## [ACTIVITY]
Could you filter the listing for lines with the word "congrArg" and return them?
(TASK INPUT begins)
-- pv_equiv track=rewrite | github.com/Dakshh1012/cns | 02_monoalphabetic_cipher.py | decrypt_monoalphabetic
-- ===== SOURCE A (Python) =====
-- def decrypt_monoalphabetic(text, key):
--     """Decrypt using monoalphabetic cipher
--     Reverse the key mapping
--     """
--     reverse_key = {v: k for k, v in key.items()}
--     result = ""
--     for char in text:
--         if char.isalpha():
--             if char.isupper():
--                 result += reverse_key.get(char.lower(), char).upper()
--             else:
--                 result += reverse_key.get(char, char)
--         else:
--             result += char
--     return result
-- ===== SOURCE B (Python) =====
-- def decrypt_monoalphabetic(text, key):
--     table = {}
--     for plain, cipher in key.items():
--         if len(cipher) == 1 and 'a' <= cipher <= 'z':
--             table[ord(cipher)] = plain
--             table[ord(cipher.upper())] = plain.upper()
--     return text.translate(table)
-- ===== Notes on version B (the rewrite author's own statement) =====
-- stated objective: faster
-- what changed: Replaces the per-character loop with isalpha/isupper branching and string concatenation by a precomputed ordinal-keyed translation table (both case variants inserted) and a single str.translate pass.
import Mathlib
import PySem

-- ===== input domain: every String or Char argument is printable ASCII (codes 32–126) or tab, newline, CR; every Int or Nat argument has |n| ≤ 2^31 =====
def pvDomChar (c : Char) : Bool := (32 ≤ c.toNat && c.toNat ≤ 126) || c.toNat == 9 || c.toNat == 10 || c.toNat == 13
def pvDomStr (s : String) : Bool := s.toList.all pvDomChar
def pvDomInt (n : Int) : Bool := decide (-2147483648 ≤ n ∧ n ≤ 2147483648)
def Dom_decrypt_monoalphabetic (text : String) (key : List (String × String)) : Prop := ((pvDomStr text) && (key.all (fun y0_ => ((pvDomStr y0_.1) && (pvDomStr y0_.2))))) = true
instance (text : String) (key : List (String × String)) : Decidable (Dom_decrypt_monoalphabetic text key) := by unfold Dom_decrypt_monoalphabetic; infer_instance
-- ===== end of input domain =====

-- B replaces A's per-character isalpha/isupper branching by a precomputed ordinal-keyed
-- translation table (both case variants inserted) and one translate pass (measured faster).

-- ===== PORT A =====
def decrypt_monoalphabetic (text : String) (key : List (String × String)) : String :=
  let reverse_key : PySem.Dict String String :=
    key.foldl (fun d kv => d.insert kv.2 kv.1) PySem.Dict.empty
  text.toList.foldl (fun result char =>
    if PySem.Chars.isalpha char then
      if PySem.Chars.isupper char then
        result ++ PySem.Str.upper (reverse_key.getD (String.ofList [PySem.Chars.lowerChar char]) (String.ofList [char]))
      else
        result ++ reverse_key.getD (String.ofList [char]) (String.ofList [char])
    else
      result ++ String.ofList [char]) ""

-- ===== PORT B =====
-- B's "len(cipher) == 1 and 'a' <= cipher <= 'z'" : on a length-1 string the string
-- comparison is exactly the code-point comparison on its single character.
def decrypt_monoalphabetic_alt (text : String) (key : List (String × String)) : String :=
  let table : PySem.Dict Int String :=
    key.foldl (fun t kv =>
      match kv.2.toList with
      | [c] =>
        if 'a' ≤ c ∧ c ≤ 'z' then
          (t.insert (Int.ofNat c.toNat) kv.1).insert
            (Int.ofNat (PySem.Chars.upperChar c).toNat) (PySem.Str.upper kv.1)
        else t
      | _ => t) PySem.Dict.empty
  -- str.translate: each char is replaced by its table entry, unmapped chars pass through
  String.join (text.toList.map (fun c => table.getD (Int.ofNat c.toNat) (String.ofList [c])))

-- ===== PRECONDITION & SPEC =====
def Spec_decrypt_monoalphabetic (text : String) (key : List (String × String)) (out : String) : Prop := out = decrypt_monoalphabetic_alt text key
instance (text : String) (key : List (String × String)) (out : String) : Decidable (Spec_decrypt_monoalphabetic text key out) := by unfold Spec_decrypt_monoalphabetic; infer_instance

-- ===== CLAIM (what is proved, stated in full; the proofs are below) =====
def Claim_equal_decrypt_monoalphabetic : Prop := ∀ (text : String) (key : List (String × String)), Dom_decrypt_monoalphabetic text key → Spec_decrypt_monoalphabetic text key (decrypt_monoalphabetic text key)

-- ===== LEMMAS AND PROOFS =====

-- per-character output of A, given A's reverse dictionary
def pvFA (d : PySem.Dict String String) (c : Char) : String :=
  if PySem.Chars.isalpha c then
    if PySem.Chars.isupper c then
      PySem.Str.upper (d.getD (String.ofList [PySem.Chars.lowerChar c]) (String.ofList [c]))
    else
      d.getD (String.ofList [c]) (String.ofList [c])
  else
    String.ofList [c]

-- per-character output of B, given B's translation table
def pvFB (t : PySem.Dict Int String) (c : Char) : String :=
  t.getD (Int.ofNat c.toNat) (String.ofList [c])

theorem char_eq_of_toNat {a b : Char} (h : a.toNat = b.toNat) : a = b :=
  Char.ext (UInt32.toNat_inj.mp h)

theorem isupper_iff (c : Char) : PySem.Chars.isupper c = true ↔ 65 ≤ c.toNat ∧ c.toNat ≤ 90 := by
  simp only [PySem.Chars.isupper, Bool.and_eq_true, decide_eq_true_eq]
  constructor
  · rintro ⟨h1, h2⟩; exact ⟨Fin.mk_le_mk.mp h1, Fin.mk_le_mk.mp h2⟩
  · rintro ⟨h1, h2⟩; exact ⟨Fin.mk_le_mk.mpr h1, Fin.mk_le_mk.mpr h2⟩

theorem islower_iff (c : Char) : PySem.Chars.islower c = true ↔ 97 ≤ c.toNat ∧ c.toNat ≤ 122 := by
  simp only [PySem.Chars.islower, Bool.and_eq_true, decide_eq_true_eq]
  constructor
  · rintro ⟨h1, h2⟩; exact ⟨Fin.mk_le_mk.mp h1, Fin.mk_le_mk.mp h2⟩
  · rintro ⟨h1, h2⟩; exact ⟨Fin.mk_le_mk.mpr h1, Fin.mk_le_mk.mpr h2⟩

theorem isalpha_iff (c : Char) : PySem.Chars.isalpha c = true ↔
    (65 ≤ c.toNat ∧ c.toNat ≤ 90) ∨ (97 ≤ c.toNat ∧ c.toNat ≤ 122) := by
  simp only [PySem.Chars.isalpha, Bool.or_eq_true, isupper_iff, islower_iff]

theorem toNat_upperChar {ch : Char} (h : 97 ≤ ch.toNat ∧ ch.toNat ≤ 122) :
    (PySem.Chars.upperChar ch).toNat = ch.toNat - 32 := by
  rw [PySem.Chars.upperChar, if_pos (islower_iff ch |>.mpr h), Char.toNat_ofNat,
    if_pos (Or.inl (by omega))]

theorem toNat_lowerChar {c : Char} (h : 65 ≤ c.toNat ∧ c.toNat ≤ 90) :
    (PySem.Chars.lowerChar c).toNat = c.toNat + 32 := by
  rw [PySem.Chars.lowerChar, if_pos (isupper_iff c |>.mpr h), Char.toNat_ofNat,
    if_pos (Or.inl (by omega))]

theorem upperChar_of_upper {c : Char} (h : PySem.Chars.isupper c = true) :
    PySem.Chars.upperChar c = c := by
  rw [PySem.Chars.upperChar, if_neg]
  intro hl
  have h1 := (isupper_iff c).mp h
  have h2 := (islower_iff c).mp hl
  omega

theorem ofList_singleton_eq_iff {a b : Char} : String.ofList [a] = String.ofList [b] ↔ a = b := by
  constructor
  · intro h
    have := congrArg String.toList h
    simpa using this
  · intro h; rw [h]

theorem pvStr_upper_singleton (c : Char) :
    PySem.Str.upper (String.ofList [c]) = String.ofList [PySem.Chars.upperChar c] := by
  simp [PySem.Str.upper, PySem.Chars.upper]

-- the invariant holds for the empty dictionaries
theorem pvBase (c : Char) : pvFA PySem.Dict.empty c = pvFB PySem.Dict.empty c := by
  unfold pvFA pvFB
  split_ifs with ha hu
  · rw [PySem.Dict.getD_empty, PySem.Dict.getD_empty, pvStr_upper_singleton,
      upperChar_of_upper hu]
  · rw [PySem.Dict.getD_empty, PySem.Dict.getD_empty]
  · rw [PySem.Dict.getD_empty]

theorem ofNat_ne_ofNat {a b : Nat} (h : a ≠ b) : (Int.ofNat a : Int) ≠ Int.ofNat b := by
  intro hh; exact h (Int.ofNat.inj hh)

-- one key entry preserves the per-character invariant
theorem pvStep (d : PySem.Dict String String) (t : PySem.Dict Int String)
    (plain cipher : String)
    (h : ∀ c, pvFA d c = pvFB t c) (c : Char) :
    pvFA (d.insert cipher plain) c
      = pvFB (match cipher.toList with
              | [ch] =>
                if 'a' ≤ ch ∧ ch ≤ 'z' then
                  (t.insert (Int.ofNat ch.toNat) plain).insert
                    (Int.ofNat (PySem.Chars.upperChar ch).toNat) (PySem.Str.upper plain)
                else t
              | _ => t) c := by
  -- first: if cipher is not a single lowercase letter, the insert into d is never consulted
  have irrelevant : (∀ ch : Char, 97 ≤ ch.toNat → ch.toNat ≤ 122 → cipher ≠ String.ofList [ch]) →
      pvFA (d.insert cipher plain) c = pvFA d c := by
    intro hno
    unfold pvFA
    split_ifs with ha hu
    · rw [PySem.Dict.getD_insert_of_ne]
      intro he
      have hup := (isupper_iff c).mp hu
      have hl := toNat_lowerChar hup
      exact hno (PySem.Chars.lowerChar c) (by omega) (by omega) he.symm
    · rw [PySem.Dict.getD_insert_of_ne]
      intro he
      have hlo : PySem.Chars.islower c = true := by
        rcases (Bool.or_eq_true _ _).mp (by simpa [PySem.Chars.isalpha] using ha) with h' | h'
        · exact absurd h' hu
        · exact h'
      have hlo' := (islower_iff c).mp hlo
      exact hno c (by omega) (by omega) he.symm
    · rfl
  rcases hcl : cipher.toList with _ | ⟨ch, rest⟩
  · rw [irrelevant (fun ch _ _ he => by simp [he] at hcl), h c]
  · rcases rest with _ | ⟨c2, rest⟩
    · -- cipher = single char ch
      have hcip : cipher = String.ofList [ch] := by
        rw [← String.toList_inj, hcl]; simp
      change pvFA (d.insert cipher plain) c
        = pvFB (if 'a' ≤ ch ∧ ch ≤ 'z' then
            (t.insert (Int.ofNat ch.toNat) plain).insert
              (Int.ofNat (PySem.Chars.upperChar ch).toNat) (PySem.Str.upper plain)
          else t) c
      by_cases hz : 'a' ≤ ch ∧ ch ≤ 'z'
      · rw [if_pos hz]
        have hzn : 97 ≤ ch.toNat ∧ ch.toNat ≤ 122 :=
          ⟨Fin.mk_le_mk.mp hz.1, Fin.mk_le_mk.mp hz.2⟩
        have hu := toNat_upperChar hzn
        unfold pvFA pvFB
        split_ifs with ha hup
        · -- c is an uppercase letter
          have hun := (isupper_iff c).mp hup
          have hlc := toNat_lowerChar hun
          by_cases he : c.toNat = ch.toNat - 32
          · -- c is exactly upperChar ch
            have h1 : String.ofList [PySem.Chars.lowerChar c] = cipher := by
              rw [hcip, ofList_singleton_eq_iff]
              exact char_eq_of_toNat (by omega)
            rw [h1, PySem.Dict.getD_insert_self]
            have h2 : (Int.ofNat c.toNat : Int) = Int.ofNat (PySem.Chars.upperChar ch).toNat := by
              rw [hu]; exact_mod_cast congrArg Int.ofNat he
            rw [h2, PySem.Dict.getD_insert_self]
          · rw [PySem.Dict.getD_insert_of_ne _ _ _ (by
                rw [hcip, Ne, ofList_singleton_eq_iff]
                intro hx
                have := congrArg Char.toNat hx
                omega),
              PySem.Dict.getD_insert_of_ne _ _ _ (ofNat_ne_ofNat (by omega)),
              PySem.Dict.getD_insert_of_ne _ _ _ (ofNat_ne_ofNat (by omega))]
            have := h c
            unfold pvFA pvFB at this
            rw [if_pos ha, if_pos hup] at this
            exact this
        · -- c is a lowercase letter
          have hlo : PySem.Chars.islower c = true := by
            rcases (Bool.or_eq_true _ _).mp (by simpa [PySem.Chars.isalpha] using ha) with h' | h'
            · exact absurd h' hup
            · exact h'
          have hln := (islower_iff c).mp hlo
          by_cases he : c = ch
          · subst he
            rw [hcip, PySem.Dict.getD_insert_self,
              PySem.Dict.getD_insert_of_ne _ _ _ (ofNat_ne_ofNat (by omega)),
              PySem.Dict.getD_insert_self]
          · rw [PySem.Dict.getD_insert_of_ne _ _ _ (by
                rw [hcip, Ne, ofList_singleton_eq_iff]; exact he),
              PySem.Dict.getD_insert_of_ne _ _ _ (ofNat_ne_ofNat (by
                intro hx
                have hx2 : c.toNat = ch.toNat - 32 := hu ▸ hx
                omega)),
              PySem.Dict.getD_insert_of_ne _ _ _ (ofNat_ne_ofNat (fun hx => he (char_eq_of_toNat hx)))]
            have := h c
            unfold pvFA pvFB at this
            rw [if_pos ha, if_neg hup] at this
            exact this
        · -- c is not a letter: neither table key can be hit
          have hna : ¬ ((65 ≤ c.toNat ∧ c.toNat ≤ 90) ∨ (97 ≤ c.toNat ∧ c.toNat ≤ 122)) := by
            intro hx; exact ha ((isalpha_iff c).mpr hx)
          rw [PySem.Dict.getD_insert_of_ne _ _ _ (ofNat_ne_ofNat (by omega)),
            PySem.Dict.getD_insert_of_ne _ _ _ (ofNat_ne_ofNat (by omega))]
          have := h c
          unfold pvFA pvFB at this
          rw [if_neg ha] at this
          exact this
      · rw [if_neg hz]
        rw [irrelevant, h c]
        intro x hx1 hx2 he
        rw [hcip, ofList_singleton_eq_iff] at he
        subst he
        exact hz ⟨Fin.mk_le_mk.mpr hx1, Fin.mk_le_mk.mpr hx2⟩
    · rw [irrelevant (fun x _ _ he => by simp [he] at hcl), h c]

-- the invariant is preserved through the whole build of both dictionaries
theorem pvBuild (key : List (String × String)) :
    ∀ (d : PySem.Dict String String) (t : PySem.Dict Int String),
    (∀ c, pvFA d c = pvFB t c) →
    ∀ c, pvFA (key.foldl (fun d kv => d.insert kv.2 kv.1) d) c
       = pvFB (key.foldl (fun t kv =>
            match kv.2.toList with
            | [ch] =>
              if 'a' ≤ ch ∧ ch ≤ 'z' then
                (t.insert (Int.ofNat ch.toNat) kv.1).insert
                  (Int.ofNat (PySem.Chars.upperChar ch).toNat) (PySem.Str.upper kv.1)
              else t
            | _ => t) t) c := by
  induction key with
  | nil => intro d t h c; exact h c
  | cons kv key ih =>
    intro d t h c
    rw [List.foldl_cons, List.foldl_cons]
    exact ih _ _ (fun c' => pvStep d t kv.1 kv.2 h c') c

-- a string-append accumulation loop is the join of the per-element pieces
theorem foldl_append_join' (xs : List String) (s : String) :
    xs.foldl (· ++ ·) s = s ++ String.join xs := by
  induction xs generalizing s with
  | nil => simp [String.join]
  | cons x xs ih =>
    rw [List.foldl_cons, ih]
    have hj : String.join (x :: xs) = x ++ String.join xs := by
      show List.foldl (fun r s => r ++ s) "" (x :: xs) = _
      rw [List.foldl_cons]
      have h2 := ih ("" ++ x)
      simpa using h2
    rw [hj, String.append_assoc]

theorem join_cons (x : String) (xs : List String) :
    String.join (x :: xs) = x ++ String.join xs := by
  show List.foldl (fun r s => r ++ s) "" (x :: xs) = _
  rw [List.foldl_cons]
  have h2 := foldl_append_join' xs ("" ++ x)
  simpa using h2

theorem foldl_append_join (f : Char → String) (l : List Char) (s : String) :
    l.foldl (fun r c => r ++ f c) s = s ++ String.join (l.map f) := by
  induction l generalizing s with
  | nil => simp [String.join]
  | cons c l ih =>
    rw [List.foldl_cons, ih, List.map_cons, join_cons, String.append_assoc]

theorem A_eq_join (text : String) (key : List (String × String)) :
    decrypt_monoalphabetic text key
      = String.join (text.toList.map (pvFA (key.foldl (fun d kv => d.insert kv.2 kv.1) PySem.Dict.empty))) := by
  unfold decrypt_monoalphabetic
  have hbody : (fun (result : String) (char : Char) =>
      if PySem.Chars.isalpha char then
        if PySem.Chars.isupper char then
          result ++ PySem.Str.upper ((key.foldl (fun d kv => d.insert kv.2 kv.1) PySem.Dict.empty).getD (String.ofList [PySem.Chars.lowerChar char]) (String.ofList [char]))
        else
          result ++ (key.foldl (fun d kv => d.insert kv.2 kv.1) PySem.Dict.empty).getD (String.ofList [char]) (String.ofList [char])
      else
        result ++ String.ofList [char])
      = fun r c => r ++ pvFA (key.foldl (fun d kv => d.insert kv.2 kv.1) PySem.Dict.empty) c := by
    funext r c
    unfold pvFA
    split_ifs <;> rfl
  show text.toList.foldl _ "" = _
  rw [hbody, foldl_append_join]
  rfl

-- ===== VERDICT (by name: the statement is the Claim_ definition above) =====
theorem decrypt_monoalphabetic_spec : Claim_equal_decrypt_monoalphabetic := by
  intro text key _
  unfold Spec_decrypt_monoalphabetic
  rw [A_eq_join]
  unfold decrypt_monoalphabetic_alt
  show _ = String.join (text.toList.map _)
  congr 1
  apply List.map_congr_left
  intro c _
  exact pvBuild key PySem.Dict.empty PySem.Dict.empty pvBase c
(TASK INPUT ends)
## [SOLUTION TO THIS EXERCISE]
    have := congrArg String.toList h
              rw [hu]; exact_mod_cast congrArg Int.ofNat he
                have := congrArg Char.toNat hx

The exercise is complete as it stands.